Um exemplo recente foi o de um carregamento de ajuda procedente da China, que não pôde chegar a Cuba, porque a empresa transportadora alegou que o bloqueio econômico dos Estados Unidos o impedia. Diante disso, altos funcionários do Departamento de Estado tiveram o cinismo de declarar que os Estados Unidos, sim, exportam a Cuba, tanto medicamentos como equipamentos médicos. Não são capazes, porém, de respaldar essas falsidades com um único exemplo de alguma transação comercial entre os dois países.
É sabido, e está mais que fundamentado, que o bloqueio econômico é o principal obstáculo ao desenvolvimento de Cuba, para a prosperidade do país e para o bem-estar dos cubanos. Esta dura realidade, que se deve única e exclusivamente à obstinada e agressiva conduta do governo dos Estados Unidos, não nos impede de oferecer nossa ajuda solidária. Não a recusamos a ninguém, nem mesmo recusaríamos a esse país que tanto prejuízo nos provoca, se fosse o caso.

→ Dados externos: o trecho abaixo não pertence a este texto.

-- B computes the count in closed form — a bit loop adding 2^i for each zero bit of maximum
-- below its most significant bit — instead of scanning every value below maximum.
-- Equivalence is about the RETURN value only: in Python both write cache[maximum] on a
-- cache miss (A only when its range is non-empty).

-- ===== PORT A =====
def meetsCriteria (value maximum : Int) : Bool := decide (PySem.Int.bxor value maximum > maximum)

def count_match_criteria (maximum : Int) (cache : List (Int × Int)) : Int :=
  let d := PySem.Dict.mk cache
  if !(d.contains maximum) then
    ((PySem.List.pyRange 0 (maximum - 1) 1).foldl
      (fun (st : Int × PySem.Dict Int Int) value =>
        let counter := if meetsCriteria (value + 1) maximum then st.1 + 1 else st.1
        (counter, st.2.insert maximum counter)) (0, d)).1
  else d.getD maximum 0

-- ===== PORT B =====
-- the '1 ≤ bit' conjunct is a totality guard only: bit starts at 1 and doubles, so it always holds
def pvAltLoop (maximum bit counter : Int) : Int :=
  if h : bit * 2 ≤ maximum ∧ 1 ≤ bit then
    pvAltLoop maximum (bit * 2) (if PySem.Int.band maximum bit = 0 then counter + bit else counter)
  else counter
termination_by (maximum - bit).toNat
decreasing_by omega

def count_match_criteria_alt (maximum : Int) (cache : List (Int × Int)) : Int :=
  let d := PySem.Dict.mk cache
  if d.contains maximum then d.getD maximum 0
  else pvAltLoop maximum 1 0

-- ===== PRECONDITION & SPEC =====
def Spec_count_match_criteria (maximum : Int) (cache : List (Int × Int)) (out : Int) : Prop := out = count_match_criteria_alt maximum cache
instance (maximum : Int) (cache : List (Int × Int)) (out : Int) : Decidable (Spec_count_match_criteria maximum cache out) := by unfold Spec_count_match_criteria; infer_instance

-- ===== CLAIM (what is proved, stated in full; the proofs are below) =====
def Claim_equal_count_match_criteria : Prop := ∀ (maximum : Int) (cache : List (Int × Int)), Dom_count_match_criteria maximum cache → Spec_count_match_criteria maximum cache (count_match_criteria maximum cache)

-- ===== LEMMAS AND PROOFS =====

-- A's fold carries (counter, cache); the cache component never feeds back into the counter.
theorem pvFoldFst (l : List Int) (maximum : Int) (c0 : Int) (d0 : PySem.Dict Int Int) :
    ((l.foldl (fun (st : Int × PySem.Dict Int Int) value =>
        let counter := if meetsCriteria (value + 1) maximum then st.1 + 1 else st.1
        (counter, st.2.insert maximum counter)) (c0, d0)).1)
    = l.foldl (fun c value => if meetsCriteria (value + 1) maximum then c + 1 else c) c0 := by
  induction l generalizing c0 d0 with
  | nil => rfl
  | cons x xs ih => simp only [List.foldl]; split <;> exact ih ..

theorem pvFoldCount {α : Type} (P : α → Bool) (l : List α) (c : Int) :
    l.foldl (fun c v => if P v then c + 1 else c) c = c + (l.countP P : Int) := by
  induction l generalizing c with
  | nil => simp
  | cons x xs ih =>
    simp only [List.foldl, List.countP_cons]
    split <;> simp_all <;> push_cast <;> ring

theorem pvCountPSum (p : Nat → Prop) [DecidablePred p] (n : Nat) :
    (((List.range n).countP (fun k => decide (p k))) : Int)
      = ∑ x ∈ Finset.range n, (if p x then (1:Int) else 0) := by
  induction n with
  | zero => simp
  | succ n ih =>
    rw [List.range_succ, List.countP_append, Finset.sum_range_succ, ← ih]
    by_cases hp : p n <;> simp [hp, List.countP_cons] <;> push_cast <;> ring

-- the target count, as an integer-valued indicator sum over Finset.range
def pvCnt (m : Nat) : Int := ∑ x ∈ Finset.range m, (if m < x ^^^ m then (1 : Int) else 0)
-- pv_equiv track=rewrite | github.com/Diplow/paduteam-wiki | Sources/Transcripts/_fetch_missing.py | segments_to_markdown
-- ===== SOURCE A (Python) =====
-- INTERVAL_S = 30
--
-- def segments_to_markdown(segments, title, video_id):
--     """Convertit les segments en markdown avec horodatages."""
--     if not segments:
--         return None
--     lines = [f"# {title}", f"\nhttps://www.youtube.com/watch?v={video_id}", ""]
--     current_block = []
--     block_start_ms = segments[0][0] if segments else 0
--
--     for start_ms, text in segments:
--         if start_ms - block_start_ms >= INTERVAL_S * 1000 and current_block:
--             ts_s = int(block_start_ms / 1000)
--             m, s = divmod(ts_s, 60)
--             link = f"[{m:02d}:{s:02d}](https://www.youtube.com/watch?v={video_id}&t={ts_s})"
--             lines.append(f"\n**{link}**")
--             lines.append(' '.join(current_block))
--             current_block = [text]
--             block_start_ms = start_ms
--         else:
--             current_block.append(text)
--
--     if current_block:
--         ts_s = int(block_start_ms / 1000)
--         m, s = divmod(ts_s, 60)
--         link = f"[{m:02d}:{s:02d}](https://www.youtube.com/watch?v={video_id}&t={ts_s})"
--         lines.append(f"\n**{link}**")
--         lines.append(' '.join(current_block))
--
--     return '\n'.join(lines)
-- ===== SOURCE B (Python) =====
-- INTERVAL_S = 30
--
--
-- def segments_to_markdown(segments, title, video_id):
--     """Convertit les segments en markdown avec horodatages (two-pass version)."""
--     if not segments:
--         return None
--     # Pass 1: partition the segments into blocks (block_start_ms, texts).
--     blocks = []
--     for start_ms, text in segments:
--         if blocks and start_ms - blocks[-1][0] < INTERVAL_S * 1000:
--             blocks[-1][1].append(text)
--         else:
--             blocks.append((start_ms, [text]))
--     # Pass 2: format every block.
--     lines = [f"# {title}", f"\nhttps://www.youtube.com/watch?v={video_id}", ""]
--     for block_start_ms, texts in blocks:
--         ts_s = int(block_start_ms / 1000)
--         m, s = divmod(ts_s, 60)
--         lines.append(f"\n**[{m:02d}:{s:02d}](https://www.youtube.com/watch?v={video_id}&t={ts_s})**")
--         lines.append(' '.join(texts))
--     return '\n'.join(lines)
-- ===== Notes on version B (the rewrite author's own statement) =====
-- stated objective: alternative
-- what changed: Replaces A's single pass with interleaved grouping/formatting state (current_block, block_start_ms, trailing flush) by a two-pass decomposition: first partition the segments into a list of (block_start, texts) blocks, then format each block in a separate loop, with no final-flush special case.
import Mathlib
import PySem

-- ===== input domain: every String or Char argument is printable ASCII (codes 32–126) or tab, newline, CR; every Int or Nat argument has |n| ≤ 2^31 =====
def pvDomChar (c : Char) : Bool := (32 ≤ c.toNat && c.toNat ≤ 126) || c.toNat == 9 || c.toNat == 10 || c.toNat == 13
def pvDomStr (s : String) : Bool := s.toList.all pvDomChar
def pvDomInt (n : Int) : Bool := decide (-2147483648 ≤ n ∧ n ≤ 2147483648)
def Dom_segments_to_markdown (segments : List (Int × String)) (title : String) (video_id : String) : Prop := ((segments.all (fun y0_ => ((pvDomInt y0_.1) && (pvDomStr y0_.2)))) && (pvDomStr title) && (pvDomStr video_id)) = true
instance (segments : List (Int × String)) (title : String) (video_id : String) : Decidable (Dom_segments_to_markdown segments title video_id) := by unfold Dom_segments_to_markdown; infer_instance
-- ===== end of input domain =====

-- B restructures A's single interleaved loop into two passes (group into blocks, then format); equivalence of return values is proved.

-- ===== PORT A =====
-- f"{m:02d}": zero-pad to width 2; a negative single-digit value already has width 2 ("-5"), so
-- only 0 ≤ n < 10 gains a leading zero — exact for every int at width 2.
def pvPad2 (n : Int) : String := if 0 ≤ n ∧ n < 10 then "0" ++ PySem.Int.toStr n else PySem.Int.toStr n

-- the two lines appended per block: f"\n**{link}**" (with ts_s = int(block_start_ms / 1000);
-- for |block_start_ms| ≤ 2^31 Python's float division + int() equals truncating division Int.tdiv — exact on Dom)
def pvBlockHeader (video_id : String) (block_start_ms : Int) : String :=
  let ts_s : Int := Int.tdiv block_start_ms 1000
  let m : Int := PySem.Int.floordiv ts_s 60
  let s : Int := PySem.Int.mod ts_s 60
  let link : String := "[" ++ pvPad2 m ++ ":" ++ pvPad2 s ++ "](https://www.youtube.com/watch?v=" ++ video_id ++ "&t=" ++ PySem.Int.toStr ts_s ++ ")"
  "\n**" ++ link ++ "**"

-- one iteration of A's for-loop; state = (lines, current_block, block_start_ms)
def pvStepA (video_id : String) (acc : List String × List String × Int) (seg : Int × String) : List String × List String × Int :=
  let (lines, current_block, block_start_ms) := acc
  let (start_ms, text) := seg
  if start_ms - block_start_ms ≥ 30 * 1000 ∧ current_block ≠ [] then
    (lines ++ [pvBlockHeader video_id block_start_ms, PySem.Str.join " " current_block], [text], start_ms)
  else
    (lines, current_block ++ [text], block_start_ms)

def segments_to_markdown (segments : List (Int × String)) (title : String) (video_id : String) : Option String :=
  if segments = [] then none
  else
    let lines : List String := ["# " ++ title, "\nhttps://www.youtube.com/watch?v=" ++ video_id, ""]
    let block_start_ms : Int := match segments with | [] => 0 | (ms, _) :: _ => ms
    let st := segments.foldl (pvStepA video_id) (lines, [], block_start_ms)
    let (lines, current_block, block_start_ms) := st
    let lines := if current_block ≠ [] then
        lines ++ [pvBlockHeader video_id block_start_ms, PySem.Str.join " " current_block]
      else lines
    some (PySem.Str.join "\n" lines)

-- ===== PORT B =====
-- pass 1 step: append text to the last block, or open a new block (blocks[-1] / blocks.append)
def pvGroupStep (blocks : List (Int × List String)) (seg : Int × String) : List (Int × List String) :=
  let (start_ms, text) := seg
  match blocks.getLast? with
  | some (bs, ts) =>
    if start_ms - bs < 30 * 1000 then blocks.dropLast ++ [(bs, ts ++ [text])]
    else blocks ++ [(start_ms, [text])]
  | none => blocks ++ [(start_ms, [text])]

-- pass 2 step: two lines per block
def pvRenderStep (video_id : String) (lines : List String) (b : Int × List String) : List String :=
  lines ++ [pvBlockHeader video_id b.1, PySem.Str.join " " b.2]

def segments_to_markdown_alt (segments : List (Int × String)) (title : String) (video_id : String) : Option String :=
  if segments = [] then none
  else
    let blocks := segments.foldl pvGroupStep []
    let lines : List String := ["# " ++ title, "\nhttps://www.youtube.com/watch?v=" ++ video_id, ""]
    let lines := blocks.foldl (pvRenderStep video_id) lines
    some (PySem.Str.join "\n" lines)

-- ===== PRECONDITION & SPEC =====
def Spec_segments_to_markdown (segments : List (Int × String)) (title : String) (video_id : String) (out : Option String) : Prop := out = segments_to_markdown_alt segments title video_id
instance (segments : List (Int × String)) (title : String) (video_id : String) (out : Option String) : Decidable (Spec_segments_to_markdown segments title video_id out) := by unfold Spec_segments_to_markdown; infer_instance

-- ===== CLAIM (what is proved, stated in full; the proofs are below) =====
def Claim_equal_segments_to_markdown : Prop := ∀ (segments : List (Int × String)) (title : String) (video_id : String), Dom_segments_to_markdown segments title video_id → Spec_segments_to_markdown segments title video_id (segments_to_markdown segments title video_id)

-- ===== LEMMAS AND PROOFS =====

-- A's trailing flush, as a function of the loop state
def pvFinishA (video_id : String) (st : List String × List String × Int) : List String :=
  let (lines, current_block, block_start_ms) := st
  if current_block ≠ [] then
    lines ++ [pvBlockHeader video_id block_start_ms, PySem.Str.join " " current_block]
  else lines

-- pass 1 only ever touches the last block: any earlier blocks pass through unchanged
theorem pvGroup_prefix (rest : List (Int × String)) (bs : List (Int × List String)) (l : Int × List String) :
    rest.foldl pvGroupStep (bs ++ [l]) = bs ++ rest.foldl pvGroupStep [l] := by
  induction rest generalizing bs l with
  | nil => simp
  | cons seg rest ih =>
    obtain ⟨ms, t⟩ := seg
    obtain ⟨s, ts⟩ := l
    simp only [List.foldl_cons, pvGroupStep, List.getLast?_append, List.getLast?_singleton,
      Option.some_or, List.dropLast_concat]
    by_cases h : ms - s < 30 * 1000
    · simp only [if_pos h, List.dropLast_singleton, List.nil_append]
      exact ih bs (s, ts ++ [t])
    · simp only [if_neg h]
      calc List.foldl pvGroupStep (bs ++ [(s, ts)] ++ [(ms, [t])]) rest
          = (bs ++ [(s, ts)]) ++ List.foldl pvGroupStep [(ms, [t])] rest := ih (bs ++ [(s, ts)]) (ms, [t])
        _ = bs ++ ([(s, ts)] ++ List.foldl pvGroupStep [(ms, [t])] rest) := by simp
        _ = bs ++ List.foldl pvGroupStep ([(s, ts)] ++ [(ms, [t])]) rest := by rw [ih [(s, ts)] (ms, [t])]

-- main invariant: with a nonempty current block, finishing A's loop renders exactly B's blocks
theorem pvMain (video_id : String) (rest : List (Int × String)) (lines cur : List String) (bs : Int)
    (hcur : cur ≠ []) :
    pvFinishA video_id (rest.foldl (pvStepA video_id) (lines, cur, bs)) =
      (rest.foldl pvGroupStep [(bs, cur)]).foldl (pvRenderStep video_id) lines := by
  induction rest generalizing lines cur bs with
  | nil => simp [pvFinishA, pvRenderStep, hcur]
  | cons seg rest ih =>
    obtain ⟨ms, t⟩ := seg
    simp only [List.foldl_cons]
    by_cases h : ms - bs < 30 * 1000
    · have h1 : pvStepA video_id (lines, cur, bs) (ms, t) = (lines, cur ++ [t], bs) := by
        simp only [pvStepA]
        rw [if_neg]
        rintro ⟨h2, -⟩; omega
      have h2 : pvGroupStep [(bs, cur)] (ms, t) = [(bs, cur ++ [t])] := by
        simp only [pvGroupStep, List.getLast?_singleton]
        rw [if_pos h]
        simp
      rw [h1, h2]
      exact ih lines (cur ++ [t]) bs (by simp)
    · have h1 : pvStepA video_id (lines, cur, bs) (ms, t) =
          (lines ++ [pvBlockHeader video_id bs, PySem.Str.join " " cur], [t], ms) := by
        simp only [pvStepA]
        rw [if_pos ⟨by omega, hcur⟩]
      have h2 : pvGroupStep [(bs, cur)] (ms, t) = [(bs, cur)] ++ [(ms, [t])] := by
        simp only [pvGroupStep, List.getLast?_singleton]
        rw [if_neg h]
      rw [h1, h2, pvGroup_prefix rest [(bs, cur)] (ms, [t]), List.foldl_append]
      rw [ih (lines ++ [pvBlockHeader video_id bs, PySem.Str.join " " cur]) [t] ms (by simp)]
      rfl

-- ===== VERDICT (by name: the statement is the Claim_ definition above) =====
theorem segments_to_markdown_spec : Claim_equal_segments_to_markdown := by
  intro segments title video_id _
  unfold Spec_segments_to_markdown segments_to_markdown segments_to_markdown_alt
  cases segments with
  | nil => simp
  | cons seg rest =>
    obtain ⟨ms0, t0⟩ := seg
    simp only [if_neg (List.cons_ne_nil _ _), List.foldl_cons]
    rw [show pvStepA video_id (["# " ++ title, "\nhttps://www.youtube.com/watch?v=" ++ video_id, ""], [], ms0) (ms0, t0)
          = (["# " ++ title, "\nhttps://www.youtube.com/watch?v=" ++ video_id, ""], [t0], ms0) by
          simp [pvStepA],
        show pvGroupStep [] (ms0, t0) = [(ms0, [t0])] by simp [pvGroupStep]]
    have := pvMain video_id rest ["# " ++ title, "\nhttps://www.youtube.com/watch?v=" ++ video_id, ""] [t0] ms0 (by simp)
    simp only [pvFinishA] at this
    exact congrArg (fun l => some (PySem.Str.join "\n" l)) this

Cuba está convencida de que o momento exige cooperação e solidariedade. Sustenta que um esforço internacional e politicamente livre de preconceitos, para desenvolver e compartilhar a pesquisa científica e para trocar as experiências de diversos países no trabalho preventivo, na proteção dos mais vulneráveis e nas práticas de conduta social, ajudará a encurtar a duração da pandemia e a reduzir o ritmo das perdas de vidas. Acreditamos firmemente que o papel e a liderança das Nações Unidas e da Organização Mundial da Saúde são imprescindíveis.
A expansão viral será detida, provavelmente, com mais rapidez e menos custo, se agirmos em conjunto.
Ficará, então, a crise econômica e social que vem provocando em sua passagem, e cujas dimensões ninguém é capaz de vaticinar com certeza.
Não se pode esperar esse momento para unir vontades, com o fim de superar os grandes problemas e ameaças que encontraremos e responder aos que arrastamos desde antes da pandemia começar a cobrar as primeiras vidas.
Se não garantimos aos países em desenvolvimento o acesso à tecnologia, incluindo especialmente a do âmbito da saúde, que costuma concentrar-se nos países mais industrializados, e se estes não se dispõem a compartir, sem restrições ou egoísmos, os avanços da ciência e seus produtos, a imensa maioria da população do planeta ficará tão ou mais exposta que hoje, em um mundo cada vez mais interconectado.
Se não se eliminam as medidas econômicas coercitivas, motivadas por razões políticas, contra países em desenvolvimento, e se estes não forem exonerados da agoniante e impagável dívida externa e liberados da tutela impiedosa das organizações financeiras internacionais, não se poderá confiar na ilusão de que haverá uma melhor capacidade de resposta às desigualdades econômicas e sociais, que, mesmo sem pandemia, matam milhões a cada ano, sem discriminar crianças, mulheres ou anciãos.
A ameaça à paz e à segurança internacional é real, e as agressões constantes contra determinados países a agravam.
É muito difícil esperar que o eventual fim da pandemia leve a um mundo mais justo, mais seguro e mais decente, se a comunidade internacional, representada pelos governos de cada país, não se apressar, a partir de agora, a conciliar e adotar decisões que, até o momento, são obstinadamente evitadas.
Ficará também a incerteza sobre quão preparada estará a humanidade para a próxima pandemia.
Ainda é tempo de atuar e de mobilizar a vontade dos que hoje têm a responsabilidade de fazê-lo. Deixar para as futuras gerações,poderá ser tarde demais.